→ **Task to complete**: Every record must be copied out exactly.

→ **The input**:
-- pv_equiv track=rewrite | github.com/BellOne4222/Coding_Test_Repo | 백준/Silver/1713. 후보 추천하기/후보 추천하기.py | solution
-- ===== SOURCE A (Python) =====
-- import heapq
--
-- def solution(n, data):
--     student = {}  # 학생들의 추천 횟수를 저장하는 딕셔너리
--
--     # 추천된 학생 번호 리스트인 data를 순회
--     for s in data:
--         if s not in student:  # 학생이 아직 사진틀에 없는 경우
--             if len(student) >= n:  # 사진틀이 꽉 찬 경우
--                 # 추천 횟수가 가장 적은 학생을 찾는다
--                 a = heapq.nsmallest(min(student), student, key=student.get)
--                 student.pop(a[0])  # 해당 학생을 사진틀에서 제거
--
--             student[s] = 1  # 새로운 학생을 사진틀에 추가하고, 추천 횟수를 1로 설정
--         else:
--             student[s] += 1  # 이미 사진틀에 있는 학생이라면 추천 횟수를 증가시킴
--
--     # 최종적으로 사진틀에 남아 있는 학생들의 번호를 오름차순으로 정렬하여 반환
--     return sorted(student.keys())
-- ===== SOURCE B (Python) =====
-- # Priority-ordered frame: entries (count, seq, id) kept ascending, so the eviction
-- # victim is always frame[0]; a recommendation moves its entry to its new rank.
-- def solution(n, data):
--     frame = []  # (count, seq, id) in ascending tuple order; frame[0] = next victim
--     t = 0       # next insertion timestamp
--     for s in data:
--         hit = None
--         for e in frame:
--             if e[2] == s:
--                 hit = e
--                 break
--         if hit is not None:
--             frame = place([e for e in frame if e != hit], (hit[0] + 1, hit[1], s))
--         else:
--             if len(frame) >= n:
--                 frame = frame[1:]
--             frame = place(frame, (1, t, s))
--             t += 1
--     return sorted(e[2] for e in frame)
--
--
-- def place(frame, e):
--     # insert e into the ascending list frame, keeping it ascending
--     k = 0
--     while k < len(frame) and frame[k] < e:
--         k += 1
--     return frame[:k] + [e] + frame[k:]
-- ===== Notes on version B (the rewrite author's own statement) =====
-- stated objective: alternative
-- what changed: Replaces A's dict plus heapq.nsmallest(min(keys)) stable-sort-at-eviction with a priority queue kept as an ascending list of (count, insertion-timestamp, id) triples: the eviction victim is always frame[0] (O(1) pop), and a repeat recommendation moves its entry to its new rank, so no sort or min scan ever happens at eviction.
-- outside the precondition, e.g. on solution(2, [2, 3, -1]): A returns [-1, 3], B returns [-1, 3]
import Mathlib
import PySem

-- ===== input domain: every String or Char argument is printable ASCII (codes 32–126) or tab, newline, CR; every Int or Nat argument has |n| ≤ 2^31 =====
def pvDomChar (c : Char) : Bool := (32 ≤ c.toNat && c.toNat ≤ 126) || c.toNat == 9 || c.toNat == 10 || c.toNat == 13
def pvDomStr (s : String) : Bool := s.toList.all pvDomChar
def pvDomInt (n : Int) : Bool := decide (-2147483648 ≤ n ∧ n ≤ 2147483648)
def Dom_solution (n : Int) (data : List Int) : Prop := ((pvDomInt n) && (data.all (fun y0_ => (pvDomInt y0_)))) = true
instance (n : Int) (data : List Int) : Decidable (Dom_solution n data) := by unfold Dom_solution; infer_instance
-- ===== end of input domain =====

→ **Written response**:
-- pv_equiv track=rewrite | github.com/BellOne4222/Coding_Test_Repo | 백준/Silver/1713. 후보 추천하기/후보 추천하기.py | solution
-- ===== SOURCE A (Python) =====
-- import heapq
--
-- def solution(n, data):
--     student = {}  # 학생들의 추천 횟수를 저장하는 딕셔너리
--
--     # 추천된 학생 번호 리스트인 data를 순회
--     for s in data:
--         if s not in student:  # 학생이 아직 사진틀에 없는 경우
--             if len(student) >= n:  # 사진틀이 꽉 찬 경우
--                 # 추천 횟수가 가장 적은 학생을 찾는다
--                 a = heapq.nsmallest(min(student), student, key=student.get)
--                 student.pop(a[0])  # 해당 학생을 사진틀에서 제거
--
--             student[s] = 1  # 새로운 학생을 사진틀에 추가하고, 추천 횟수를 1로 설정
--         else:
--             student[s] += 1  # 이미 사진틀에 있는 학생이라면 추천 횟수를 증가시킴
--
--     # 최종적으로 사진틀에 남아 있는 학생들의 번호를 오름차순으로 정렬하여 반환
--     return sorted(student.keys())
-- ===== SOURCE B (Python) =====
-- # Priority-ordered frame: entries (count, seq, id) kept ascending, so the eviction
-- # victim is always frame[0]; a recommendation moves its entry to its new rank.
-- def solution(n, data):
--     frame = []  # (count, seq, id) in ascending tuple order; frame[0] = next victim
--     t = 0       # next insertion timestamp
--     for s in data:
--         hit = None
--         for e in frame:
--             if e[2] == s:
--                 hit = e
--                 break
--         if hit is not None:
--             frame = place([e for e in frame if e != hit], (hit[0] + 1, hit[1], s))
--         else:
--             if len(frame) >= n:
--                 frame = frame[1:]
--             frame = place(frame, (1, t, s))
--             t += 1
--     return sorted(e[2] for e in frame)
--
--
-- def place(frame, e):
--     # insert e into the ascending list frame, keeping it ascending
--     k = 0
--     while k < len(frame) and frame[k] < e:
--         k += 1
--     return frame[:k] + [e] + frame[k:]
-- ===== Notes on version B (the rewrite author's own statement) =====
-- stated objective: alternative
-- what changed: Replaces A's dict plus heapq.nsmallest(min(keys)) stable-sort-at-eviction with a priority queue kept as an ascending list of (count, insertion-timestamp, id) triples: the eviction victim is always frame[0] (O(1) pop), and a repeat recommendation moves its entry to its new rank, so no sort or min scan ever happens at eviction.
-- outside the precondition, e.g. on solution(2, [2, 3, -1]): A returns [-1, 3], B returns [-1, 3]
import Mathlib
import PySem

-- ===== input domain: every String or Char argument is printable ASCII (codes 32–126) or tab, newline, CR; every Int or Nat argument has |n| ≤ 2^31 =====
def pvDomChar (c : Char) : Bool := (32 ≤ c.toNat && c.toNat ≤ 126) || c.toNat == 9 || c.toNat == 10 || c.toNat == 13
def pvDomStr (s : String) : Bool := s.toList.all pvDomChar
def pvDomInt (n : Int) : Bool := decide (-2147483648 ≤ n ∧ n ≤ 2147483648)
def Dom_solution (n : Int) (data : List Int) : Prop := ((pvDomInt n) && (data.all (fun y0_ => (pvDomInt y0_)))) = true
instance (n : Int) (data : List Int) : Decidable (Dom_solution n data) := by unfold Dom_solution; infer_instance
-- ===== end of input domain =====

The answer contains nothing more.